- Born: 1730 London
- Died: 13 February 1809 (aged 79) St James's, London
- Buried: All Saints Church, Fulham
- Allegiance: United Kingdom
- Branch: British Army
- Rank: Lieutenant-General
- Unit: 10th Dragoons
- Conflicts: Seven Years' War Battle of Warburg; ;
- Relations: Scrope Howe, 1st Viscount Howe (grandfather) William Howe, 5th Viscount Howe (cousin) Richard Howe, 1st Earl Howe (cousin)

= Thomas Osbert Mordaunt =

Lieutenant-General Thomas Osbert Mordaunt (1730 – 13 February 1809) was a British Army officer and poet, known for "The Call".

==Military career==
Thomas Osbert Mordaunt was the son of Colonel Charles Mordaunt and Anne Howe. His grandfather, Brigadier-General Lewis Mordaunt, was the younger brother of Charles Mordaunt, 3rd Earl of Peterborough, sometime First Lord of the Treasury. He was commissioned ensign and lieutenant in the 2nd Regiment of Foot Guards on 27 January 1753, and promoted captain-lieutenant in the 10th Regiment of Dragoons on 25 December 1755. He was further promoted to captain in 1759.

Mordaunt served with the regiment in Europe during the Seven Years' War. At the Battle of Warburg on 31 July 1760 the squadron he served in was volleyed twice by a regiment of German grenadiers, and his commanding officer was killed.
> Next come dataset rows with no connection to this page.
-- pv_equiv track=rewrite | github.com/charlysl/MIT-6.009-Python-Self-Learning | quizes/q1_practice_solution.py | all_phrases
-- ===== SOURCE A (Python) =====
-- def all_phrases(grammar, root):
--     """ Using production rules from grammar expand root into
--         all legal phrases. """
--
--     # recursively generate expansion of phrase, stopping when there
--     # are no more nonterminals
--     def expand(phrase):
--         # look for first nonterminal then expand it
--         for i,s in enumerate(phrase):
--             # is s a non-terminal?
--             if s in grammar:
--                 # replace nonterminal with each of its productions
--                 for production in grammar[s]:
--                     expansion = phrase[:i] + production + phrase[i+1:]
--                     # then expand the updated phrase
--                     yield from expand(expansion)
--                 return
--
--         # no nonterminals: its legal!
--         yield phrase
--
--     # materialize result of generator
--     return list(expand([root]))
-- ===== SOURCE B (Python) =====
-- def all_phrases(grammar, root):
--     """ Using production rules from grammar expand root into
--         all legal phrases. """
--     # iterative DFS with an explicit worklist instead of recursion
--     stack = [[root]]
--     results = []
--     while stack:
--         phrase = stack.pop()
--         # find the first nonterminal in the phrase, if any
--         for i, s in enumerate(phrase):
--             if s in grammar:
--                 break
--         else:
--             # no nonterminal: the phrase is legal
--             results.append(phrase)
--             continue
--         # push expansions in reverse so the first production is expanded first
--         for production in reversed(grammar[s]):
--             stack.append(phrase[:i] + production + phrase[i+1:])
--     return results
-- ===== Notes on version B (the rewrite author's own statement) =====
-- stated objective: alternative
-- what changed: Replaces A's recursive generator (yield from on the leftmost-nonterminal expansion) by an explicit iterative worklist: a stack of phrases popped in a loop, with expansions pushed in reverse so the DFS pre-order of results is preserved.
import Mathlib
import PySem

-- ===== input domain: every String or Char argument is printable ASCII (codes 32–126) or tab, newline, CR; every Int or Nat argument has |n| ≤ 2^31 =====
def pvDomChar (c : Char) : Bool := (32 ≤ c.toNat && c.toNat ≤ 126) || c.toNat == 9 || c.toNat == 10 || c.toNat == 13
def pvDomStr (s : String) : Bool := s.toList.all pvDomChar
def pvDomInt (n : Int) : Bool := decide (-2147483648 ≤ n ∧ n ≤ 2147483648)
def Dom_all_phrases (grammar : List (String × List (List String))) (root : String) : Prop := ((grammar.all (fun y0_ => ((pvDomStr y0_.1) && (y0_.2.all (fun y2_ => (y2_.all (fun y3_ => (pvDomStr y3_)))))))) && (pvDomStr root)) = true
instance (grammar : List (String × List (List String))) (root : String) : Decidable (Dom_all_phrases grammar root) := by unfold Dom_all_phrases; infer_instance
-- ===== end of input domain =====

-- B replaces A's recursive generator by an explicit iterative worklist (stack) DFS; objective: alternative decomposition, same result order.

-- first-match lookup in the grammar ('s in grammar' / 'grammar[s]' of the Python dict, assoc-list convention)
def pvLookup (g : List (String × List (List String))) (s : String) : Option (List (List String)) :=
  (g.find? (fun kv => kv.1 == s)).map (·.2)

-- 'for i,s in enumerate(phrase): if s in grammar: …' — index of the first nonterminal, with the symbol
def pvFindNT (g : List (String × List (List String))) : List String → Nat → Option (Nat × String)
  | [], _ => none
  | s :: rest, i => if (pvLookup g s).isSome then some (i, s) else pvFindNT g rest (i + 1)

def pvB (g : List (String × List (List String))) : Nat :=
  1 + (g.flatMap (fun kv => kv.2.map List.length)).foldl max 0

-- ===== PORT A =====
-- literal port of A's recursive generator 'expand'; the Nat argument is fuel (totality only: on
-- grammars admitted by Pre_ the initial fuel pvB^|grammar|+1 is proved sufficient, so it never runs out)
def pvExpandA (g : List (String × List (List String))) : Nat → List String → List (List String)
  | 0, _ => []
  | fuel + 1, phrase =>
    match pvFindNT g phrase 0 with
    | some (i, s) =>
      ((pvLookup g s).getD []).flatMap (fun production =>
        pvExpandA g fuel (phrase.take i ++ production ++ phrase.drop (i + 1)))
    | none => [phrase]

def all_phrases (grammar : List (String × List (List String))) (root : String) : List (List String) :=
  pvExpandA grammar ((pvB grammar) ^ grammar.length + 1) [root]

-- ===== PORT B =====
def pvC (g : List (String × List (List String))) : Nat :=
  1 + (g.map (fun kv => kv.2.length)).foldl max 0

-- the while loop of B: pop a phrase, either record it or push its expansions (reversed) back
def pvLoopB (g : List (String × List (List String))) : Nat → List (List String) → List (List String) → List (List String)
  | _, [], results => results
  | 0, _ :: _, results => results   -- fuel exhausted (never happens under Pre_)
  | fuel + 1, phrase :: stack, results =>
    match pvFindNT g phrase 0 with
    | none => pvLoopB g fuel stack (results ++ [phrase])
    | some (i, s) =>
      pvLoopB g fuel
        ((((pvLookup g s).getD []).map (fun production =>
            phrase.take i ++ production ++ phrase.drop (i + 1))).reverse.foldl
          (fun st e => e :: st) stack)
        results

def all_phrases_alt (grammar : List (String × List (List String))) (root : String) : List (List String) :=
  pvLoopB grammar ((pvC grammar) ^ ((pvB grammar) ^ grammar.length) + 1) [[root]] []

-- ===== PRECONDITION & SPEC =====
-- pvOrd g root l: l lists (some of) g's first-match entries in a top-down order such that
--   (a) every entry of l is the entry 'grammar[key]' actually returns,
--   (b) every symbol t in a production of the i-th entry is either a non-key or a key of l
--       listed strictly AFTER position i (so the key-dependency relation on l is acyclic),
--   (c) if root is a key, its entry is in l.
-- Such an l exists exactly when the nonterminals reachable from root form an acyclic graph,
-- i.e. exactly when A's recursion terminates.
def pvOrd (g : List (String × List (List String))) (root : String)
    (l : List (String × List (List String))) : Prop :=
  (∀ kv ∈ l, pvLookup g kv.1 = some kv.2) ∧
  (∀ (i : Fin l.length), ∀ p ∈ l[i].2, ∀ t ∈ p,
      (pvLookup g t = none ∨ t ∈ l.map Prod.fst) ∧ t ∉ (l.take (i + 1)).map Prod.fst) ∧
  ((pvLookup g root).isSome → root ∈ l.map Prod.fst)

-- Pre_ excludes exactly the grammars on which A never returns: if the nonterminals reachable
-- from root contain a cycle, A's recursion is infinite (Python raises RecursionError), and it
-- requires precisely a topological ordering of the root-reachable entries; grammars whose
-- cycles are unreachable from root still satisfy Pre_ (take l = the reachable entries).
-- structural enumeration of permutations (List.permutations is well-founded and does not
-- reduce under 'decide'): all insertions of x into l, and all reorderings of l
def pvIns (x : String × List (List String)) :
    List (String × List (List String)) → List (List (String × List (List String)))
  | [] => [[x]]
  | y :: ys => (x :: y :: ys) :: (pvIns x ys).map (fun r => y :: r)

def pvPerms : List (String × List (List String)) → List (List (String × List (List String)))
  | [] => [[]]
  | x :: xs => (pvPerms xs).flatMap (pvIns x)

def Pre_all_phrases (grammar : List (String × List (List String))) (root : String) : Prop :=
  ∃ l ∈ grammar.sublists.flatMap pvPerms, pvOrd grammar root l

instance (grammar : List (String × List (List String))) (root : String) : Decidable (Pre_all_phrases grammar root) := by
  unfold Pre_all_phrases pvOrd; infer_instance

def pvWitness_all_phrases : (List (String × List (List String))) × String :=
  ([("S", [["a"], ["T", "b"]]), ("T", [["c"]])], "S")

def Spec_all_phrases (grammar : List (String × List (List String))) (root : String) (out : List (List String)) : Prop := out = all_phrases_alt grammar root
instance (grammar : List (String × List (List String))) (root : String) (out : List (List String)) : Decidable (Spec_all_phrases grammar root out) := by unfold Spec_all_phrases; infer_instance

-- ===== CLAIM (what is proved, stated in full; the proofs are below) =====
def Claim_equal_all_phrases : Prop := ∀ (grammar : List (String × List (List String))) (root : String), Dom_all_phrases grammar root → Pre_all_phrases grammar root → Spec_all_phrases grammar root (all_phrases grammar root)

-- ===== LEMMAS AND PROOFS =====

theorem pvIns_length (x : String × List (List String)) :
    ∀ (l r : List (String × List (List String))), r ∈ pvIns x l → r.length = l.length + 1 := by
  intro l
  induction l with
  | nil => intro r hr; simp [pvIns] at hr; simp [hr]
  | cons y ys ih =>
    intro r hr
    simp only [pvIns, List.mem_cons, List.mem_map] at hr
    rcases hr with rfl | ⟨r', hr', rfl⟩
    · simp
    · simp [ih r' hr']

theorem pvPerms_length :
    ∀ (a l : List (String × List (List String))), l ∈ pvPerms a → l.length = a.length := by
  intro a
  induction a with
  | nil => intro l hl; simp [pvPerms] at hl; simp [hl]
  | cons x xs ih =>
    intro l hl
    simp only [pvPerms, List.mem_flatMap] at hl
    rcases hl with ⟨m, hm, hlm⟩
    have := pvIns_length x m l hlm
    simp [this, ih m hm]

-- position of a symbol among the keys of an ordering l (l.length if it is not a key)
def pvIdx (l : List (String × List (List String))) (s : String) : Nat := (l.map Prod.fst).idxOf s

-- rank of a symbol w.r.t. l: earlier keys have larger rank, non-keys of l rank 0
def pvRank (l : List (String × List (List String))) (s : String) : Nat := l.length - pvIdx l s

-- a symbol is good if it is a terminal or a key of l
def pvGoodS (g l : List (String × List (List String))) (t : String) : Prop :=
  pvLookup g t = none ∨ t ∈ l.map Prod.fst

def pvGoodP (g l : List (String × List (List String))) (phrase : List String) : Prop :=
  ∀ t ∈ phrase, pvGoodS g l t

-- measure of a phrase; strictly decreases at each expansion (for good phrases)
def pvPhi (l g : List (String × List (List String))) (phrase : List String) : Nat :=
  (phrase.map (fun t => (pvB g) ^ (pvRank l t))).sum

-- canonical result of A's expansion with just-sufficient fuel
def pvE (l g : List (String × List (List String))) (phrase : List String) : List (List String) :=
  pvExpandA g (pvPhi l g phrase + 1) phrase

def pvPsi (l g : List (String × List (List String))) (stack : List (List String)) : Nat :=
  (stack.map (fun ph => (pvC g) ^ (pvPhi l g ph))).sum

theorem pv_foldl_max_le_init (l : List Nat) (a : Nat) : a ≤ l.foldl max a := by
  induction l generalizing a with
  | nil => simp
  | cons y ys ih => exact le_trans (le_max_left a y) (ih (max a y))

theorem pv_le_foldl_max (l : List Nat) (a x : Nat) (h : x ∈ l) : x ≤ l.foldl max a := by
  induction l generalizing a with
  | nil => cases h
  | cons y ys ih =>
    rcases List.mem_cons.mp h with rfl | h
    · exact le_trans (le_max_right a x) (pv_foldl_max_le_init ys _)
    · exact ih _ h

theorem pv_foldl_cons_eq (l acc : List (List String)) :
    l.foldl (fun st e => e :: st) acc = l.reverse ++ acc := by
  induction l generalizing acc with
  | nil => simp
  | cons x xs ih => simp [List.foldl_cons, ih, List.reverse_cons]

theorem pvPhi_append (l g : List (String × List (List String))) (u v : List String) :
    pvPhi l g (u ++ v) = pvPhi l g u + pvPhi l g v := by
  simp [pvPhi]

theorem pvPsi_append (l g : List (String × List (List String))) (u v : List (List String)) :
    pvPsi l g (u ++ v) = pvPsi l g u + pvPsi l g v := by
  simp [pvPsi]

theorem pvLookup_mem (g : List (String × List (List String))) (s : String) (ps : List (List String))
    (h : pvLookup g s = some ps) : (s, ps) ∈ g := by
  unfold pvLookup at h
  rcases Option.map_eq_some_iff.mp h with ⟨kv, hfind, hsnd⟩
  have hmem := List.mem_of_find?_eq_some hfind
  have hpred := List.find?_some hfind
  have h1 : kv.1 = s := by simpa using hpred
  have : kv = (s, ps) := by
    cases kv; simp_all
  rwa [this] at hmem

theorem pv_idxOf_le (l : List String) (x : String) :
    ∀ (j : Nat) (hj : j < l.length), l[j] = x → l.idxOf x ≤ j := by
  induction l with
  | nil => intro j hj _; simp at hj
  | cons a l' ih =>
    intro j hj hx
    cases j with
    | zero =>
      simp at hx
      simp [hx]
    | succ m =>
      by_cases ha : a = x
      · simp [ha]
      · have := ih m (by simpa using hj) (by simpa using hx)
        rw [List.idxOf_cons]
        simp [beq_eq_false_iff_ne.mpr ha]
        omega

theorem pv_take_le_idxOf (l : List String) (t : String) :
    ∀ n, t ∈ l → t ∉ l.take n → n ≤ l.idxOf t := by
  induction l with
  | nil => intro n hm _; cases hm
  | cons a l' ih =>
    intro n hm hnt
    cases n with
    | zero => omega
    | succ m =>
      have hne : t ≠ a := by
        intro rfl'; exact hnt (by simp [rfl'])
      have hm' : t ∈ l' := by
        rcases List.mem_cons.mp hm with rfl | hm'
        · exact absurd rfl hne
        · exact hm'
      have hnt' : t ∉ l'.take m := fun hx => hnt (by simp; right; exact hx)
      have := ih m hm' hnt'
      rw [List.idxOf_cons]
      simp [Ne.symm hne |> beq_eq_false_iff_ne.mpr]
      omega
Taking command of the survivors, Mordaunt charged the Germans, capturing 300 men and two brass cannon. Duke Ferdinand of Brunswick-Wolfenbüttel described it as one of the "prodigies of valour", and the captured cannon were displayed at the Tower of London. Mordaunt was promoted to major in 1764, and then advanced to command the regiment as a lieutenant-colonel on 25 October 1770. He was promoted to colonel on 25 November the following year, and remained in command through the American Revolutionary War, spending most of the war garrisoned in Scotland.

Mordaunt was promoted to major-general on 26 November 1782 and advanced to lieutenant-general on 18 October 1793. Having not been promoted any further, he died at his house in St James's, London, on 13 February 1809.

==Poetry==
Mordaunt is best remembered for his oft-quoted poem "The Call", written during the Seven Years' War of 1756–1763:

 "Sound, sound the clarion, fill the fife!
 Throughout the sensual world proclaim,
 One crowded hour of glorious life
 Is worth an age without a name."

For many years, the poem was incorrectly attributed to Mordaunt's contemporary, Sir Walter Scott. Scott had merely quoted a stanza of the poem at the beginning of Chapter 34 (Chapter XIII of Volume II) of his novel Old Mortality.

One Crowded Hour, Tim Bowden's biography of Australian combat cameraman Neil Davis, takes its title from a phrase used in "The Call". Arthur Conan Doyle's short story, One Crowded Hour, makes ironic use of the same phrase. The band Augie March had a song called ‘’One Crowded Hour’’ in its honour.